World Mental Health Day 2012 - rosspanda
http://moodpanda.tumblr.com/post/33296326399/mentalhealthday2012

======
lutusp
A quote from the article (about antidepressants): “Medication can help some
..."

Not according to science.

Article:
[http://www.plosmedicine.org/article/info%3Adoi%2F10.1371%2Fj...](http://www.plosmedicine.org/article/info%3Adoi%2F10.1371%2Fjournal.pmed.0050045)
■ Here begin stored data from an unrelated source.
-- pv_equiv track=rewrite | github.com/stevenyoungko/padax-hw-week2 | issue5.py | maxZeros
-- ===== SOURCE A (Python) =====
-- def maxZeros(nums):
-- 	nums.insert(0, 1)
-- 	nums.append(1)
-- 	oneindex_lst = []
-- 	for i in range(len(nums)):
-- 		if nums[i] == 1:
-- 			oneindex_lst.append(i)
-- 	count = 0
-- 	for i in range(len(oneindex_lst)-1):
-- 		temp = oneindex_lst[i+1] - oneindex_lst[i] - 1
-- 		if temp > count:
-- 			count = temp
-- 	return count
-- ===== SOURCE B (Python) =====
-- def maxZeros(nums):
--     nums.insert(0, 1)
--     nums.append(1)
--     count = 0
--     run = 0
--     for x in nums:
--         if x == 1:
--             count = max(count, run)
--             run = 0
--         else:
--             run += 1
--     return count
-- ===== Notes on version B (the rewrite author's own statement) =====
-- stated objective: simpler
-- what changed: Replaces A's materialized list of one-indices plus a second index-difference pass with a single pass keeping a running gap counter and a running maximum (same insert/append mutation of nums is performed).
import Mathlib
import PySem

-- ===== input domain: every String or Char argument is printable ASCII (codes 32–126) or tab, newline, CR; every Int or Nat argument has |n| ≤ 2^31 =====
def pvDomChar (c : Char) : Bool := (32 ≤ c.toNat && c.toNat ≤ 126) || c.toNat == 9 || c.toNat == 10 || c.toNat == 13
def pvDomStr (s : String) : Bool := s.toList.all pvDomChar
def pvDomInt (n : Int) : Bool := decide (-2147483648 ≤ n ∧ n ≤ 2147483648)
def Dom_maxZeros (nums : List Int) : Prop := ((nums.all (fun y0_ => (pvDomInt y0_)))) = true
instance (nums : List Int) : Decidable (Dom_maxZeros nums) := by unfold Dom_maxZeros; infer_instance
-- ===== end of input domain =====

-- B replaces A's one-index list + gap-difference pass by a single running-counter pass (simpler);
-- both Pythons mutate nums identically (insert(0,1)/append(1)); the theorem is about the return value.

-- ===== PORT A =====
def maxZeros (nums : List Int) : Int :=
  let ms := PySem.List.insert nums 0 (1 : Int) ++ [(1 : Int)]
  let oneindex :=
    (PySem.List.pyRange 0 (PySem.List.len ms) 1).foldl
      (fun acc i => if PySem.List.pyGetD ms i 0 == 1 then acc ++ [i] else acc) ([] : List Int)
  (PySem.List.pyRange 0 (PySem.List.len oneindex - 1) 1).foldl
    (fun count i =>
      let temp := PySem.List.pyGetD oneindex (i + 1) 0 - PySem.List.pyGetD oneindex i 0 - 1
      if temp > count then temp else count) 0

-- ===== PORT B =====
def maxZeros_alt (nums : List Int) : Int :=
  let ms := (1 : Int) :: (nums ++ [(1 : Int)])
  (ms.foldl (fun (cr : Int × Int) x =>
      if x == 1 then (max cr.1 cr.2, 0) else (cr.1, cr.2 + 1)) ((0 : Int), (0 : Int))).1

-- ===== PRECONDITION & SPEC =====
def Spec_maxZeros (nums : List Int) (out : Int) : Prop := out = maxZeros_alt nums
instance (nums : List Int) (out : Int) : Decidable (Spec_maxZeros nums out) := by unfold Spec_maxZeros; infer_instance

-- ===== CLAIM (what is proved, stated in full; the proofs are below) =====
def Claim_equal_maxZeros : Prop := ∀ (nums : List Int), Dom_maxZeros nums → Spec_maxZeros nums (maxZeros nums)

-- ===== LEMMAS AND PROOFS =====

-- indices (as Int, starting from s) of the elements equal to 1
def pvOnes : List Int → Int → List Int
  | [], _ => []
  | x :: t, s => if x == 1 then s :: pvOnes t (s + 1) else pvOnes t (s + 1)

-- A's second loop, structurally: running max of gaps between adjacent entries
def pvGm : List Int → Int → Int
  | a :: b :: t, c => pvGm (b :: t) (if b - a - 1 > c then b - a - 1 else c)
  | _, c => c

-- B's loop body
def pvStep (cr : Int × Int) (x : Int) : Int × Int :=
  if x == 1 then (max cr.1 cr.2, 0) else (cr.1, cr.2 + 1)

lemma pvIteMax (r c : Int) : (if r > c then r else c) = max c r := by
  rcases le_or_gt r c with h | h
  · simp [max_eq_left h, not_lt.mpr h]
  · simp [max_eq_right (le_of_lt h), h]

lemma pvR1 (ms : List Int) : ∀ (s : Int) (acc : List Int),
    (List.range ms.length).foldl
      (fun acc k => if ms.getD k 0 == 1 then acc ++ [s + (k : Int)] else acc) acc
      = acc ++ pvOnes ms s := by
  induction ms with
  | nil => intro s acc; simp [pvOnes]
  | cons x t ih =>
    intro s acc
    rw [List.length_cons, List.range_succ_eq_map, List.foldl_cons, List.foldl_map]
    have hfun : (fun (a : List Int) (k : Nat) =>
          if (x :: t).getD k.succ 0 == 1 then a ++ [s + (k.succ : Int)] else a)
        = (fun (a : List Int) (k : Nat) =>
          if t.getD k 0 == 1 then a ++ [(s + 1) + (k : Int)] else a) := by
      funext a k
      have hc : s + (k.succ : Int) = (s + 1) + (k : Int) := by push_cast; ring
      rw [List.getD_cons_succ, hc]
    rw [hfun, ih (s + 1)]
    simp only [List.getD_cons_zero, Nat.cast_zero, add_zero, pvOnes]
    by_cases hx : x == 1 <;> simp [hx]

lemma pvR2 (l : List Int) : ∀ (c : Int),
    (List.range (l.length - 1)).foldl
      (fun c k => if l.getD (k + 1) 0 - l.getD k 0 - 1 > c
                  then l.getD (k + 1) 0 - l.getD k 0 - 1 else c) c
      = pvGm l c := by
  induction l with
  | nil => intro c; simp [pvGm]
  | cons a t ih =>
    intro c
    cases t with
    | nil => simp [pvGm]
    | cons b t' =>
      have hlen : (a :: b :: t').length - 1 = t'.length + 1 := by simp
      rw [hlen, List.range_succ_eq_map, List.foldl_cons, List.foldl_map]
      have hfun : (fun (c : Int) (k : Nat) =>
            if (a :: b :: t').getD (k.succ + 1) 0 - (a :: b :: t').getD k.succ 0 - 1 > c
            then (a :: b :: t').getD (k.succ + 1) 0 - (a :: b :: t').getD k.succ 0 - 1 else c)
          = (fun (c : Int) (k : Nat) =>
            if (b :: t').getD (k + 1) 0 - (b :: t').getD k 0 - 1 > c
            then (b :: t').getD (k + 1) 0 - (b :: t').getD k 0 - 1 else c) := by
        funext c k
        simp [Nat.succ_eq_add_one]
      rw [hfun]
      have := ih (if (a :: b :: t').getD (0 + 1) 0 - (a :: b :: t').getD 0 0 - 1 > c
                  then (a :: b :: t').getD (0 + 1) 0 - (a :: b :: t').getD 0 0 - 1 else c)
      simp only [List.length_cons, Nat.add_sub_cancel] at this ⊢
      rw [this]
      simp [pvGm]

lemma pvOnes_cons_one (t : List Int) (s : Int) : pvOnes (1 :: t) s = s :: pvOnes t (s + 1) := by
  simp [pvOnes]

lemma pvOnes_cons_ne (t : List Int) (s x : Int) (h : (x == 1) = false) :
    pvOnes (x :: t) s = pvOnes t (s + 1) := by
  simp [pvOnes, h]

lemma pvGm_cons₂ (a b : Int) (t : List Int) (c : Int) :
    pvGm (a :: b :: t) c = pvGm (b :: t) (if b - a - 1 > c then b - a - 1 else c) := rfl

lemma pvL (t : List Int) : ∀ (p r c : Int),
    pvGm (p :: pvOnes t (p + r + 1)) c = (t.foldl pvStep (c, r)).1 := by
  induction t with
  | nil => intro p r c; simp [pvOnes, pvGm]
  | cons x t ih =>
    intro p r c
    by_cases hx : x == 1
    · have hx' : x = 1 := by simpa using hx
      subst hx'
      rw [pvOnes_cons_one, pvGm_cons₂]
      rw [show p + r + 1 - p - 1 = r from by ring]
      rw [show p + r + 1 + 1 = (p + r + 1) + 0 + 1 from by ring]
      rw [ih (p + r + 1) 0 (if r > c then r else c), pvIteMax]
      rw [List.foldl_cons]
      simp [pvStep]
    · simp only [Bool.not_eq_true] at hx
      rw [pvOnes_cons_ne t (p + r + 1) x hx]
      rw [show p + r + 1 + 1 = p + (r + 1) + 1 from by ring]
      rw [ih p (r + 1) c, List.foldl_cons]
      simp [pvStep, hx]

-- the first loop of A computes pvOnes ms 0
lemma pvLoop1 (ms : List Int) :
    (PySem.List.pyRange 0 (PySem.List.len ms) 1).foldl
      (fun acc i => if PySem.List.pyGetD ms i 0 == 1 then acc ++ [i] else acc) ([] : List Int)
      = pvOnes ms 0 := by
  rw [show PySem.List.len ms = ((ms.length : Nat) : Int) from by simp [PySem.List.len_eq]]
  rw [PySem.List.pyRange_zero_natCast, List.foldl_map]
  have hfun : (fun (acc : List Int) (k : Nat) =>
        if PySem.List.pyGetD ms (k : Int) 0 == 1 then acc ++ [((k : Nat) : Int)] else acc)
      = (fun (acc : List Int) (k : Nat) =>
        if ms.getD k 0 == 1 then acc ++ [(0 : Int) + (k : Int)] else acc) := by
    funext acc k
    rw [PySem.List.pyGetD_natCast, zero_add]
  rw [hfun, pvR1 ms 0 []]
  simp

-- the second loop of A computes pvGm
lemma pvLoop2 (l : List Int) :
    (PySem.List.pyRange 0 (PySem.List.len l - 1) 1).foldl
      (fun count i =>
        let temp := PySem.List.pyGetD l (i + 1) 0 - PySem.List.pyGetD l i 0 - 1
        if temp > count then temp else count) 0
      = pvGm l 0 := by
  rw [PySem.List.pyRange_one, List.foldl_map]
  have hdrop : (PySem.List.len l - 1 - 0).toNat = l.length - 1 := by
    simp only [PySem.List.len_eq, sub_zero]; omega
  rw [hdrop]
  have hfun : (fun (count : Int) (k : Nat) =>
        let temp := PySem.List.pyGetD l ((0 : Int) + (k : Int) + 1) 0
                    - PySem.List.pyGetD l ((0 : Int) + (k : Int)) 0 - 1
        if temp > count then temp else count)
      = (fun (count : Int) (k : Nat) =>
        if l.getD (k + 1) 0 - l.getD k 0 - 1 > count
        then l.getD (k + 1) 0 - l.getD k 0 - 1 else count) := by
    funext count k
    simp only [zero_add]
    rw [show ((k : Int) + 1) = ((k + 1 : Nat) : Int) from by push_cast; ring]
    simp only [PySem.List.pyGetD_natCast]
  rw [hfun, pvR2 l 0]

-- ===== VERDICT (by name: the statement is the Claim_ definition above) =====
theorem maxZeros_spec : Claim_equal_maxZeros := by
  intro nums _
  unfold Spec_maxZeros maxZeros maxZeros_alt
  rw [PySem.List.insert_zero]
  dsimp only
  rw [show ((1 : Int) :: nums) ++ [(1 : Int)] = (1 : Int) :: (nums ++ [(1 : Int)]) from rfl]
  rw [pvLoop1, pvLoop2]
  rw [show pvOnes ((1 : Int) :: (nums ++ [(1 : Int)])) 0
        = 0 :: pvOnes (nums ++ [(1 : Int)]) ((0 : Int) + 0 + 1) from by
      rw [pvOnes_cons_one]; norm_num]
  rw [pvL (nums ++ [(1 : Int)]) 0 0 0]
  have hlam : (fun (cr : Int × Int) (x : Int) =>
      if x == 1 then (max cr.1 cr.2, 0) else (cr.1, cr.2 + 1)) = pvStep := rfl
  rw [hlam, List.foldl_cons,
    show pvStep ((0 : Int), (0 : Int)) 1 = ((0 : Int), (0 : Int)) from by decide]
Quote: "Meta-analyses of antidepressant medications have reported only modest
benefits over placebo treatment, and when unpublished trial data are included,
_the benefit falls below accepted criteria for clinical significance_."
(emphasis added)

Translation: "If all legitimate scientific studies of antidepressants are
examined at once, the outcome is that antidepressants do not work."

Analysis: The drug industry has funded many antidepressant studies over the
years. Those that support the efficacy of antidepressants are published. Those
that do not support the efficacy of antidepressants are not published. It's a
simple, effective scheme, and until now it has worked -- most people think
antidepressants work.

The study linked above did something clever -- they performed a meta-analysis
of all the studies -- those that were completed and published, and those that
were completed and then thrown away. The end result is that _antidepressants
do not work_ , i.e. are no more effective than a placebo.

But because practicing psychologists don't care about science, this study
might as well not have been published -- it might as well have been thrown out
along with the many studies that cast antidepressants in a bad light, studies
that were suppressed.

Someday psychologists will be forced to adopt the evidence-based practice
standards that govern the practice of medicine, but until that day arrives,
they will continue to lie to their clients.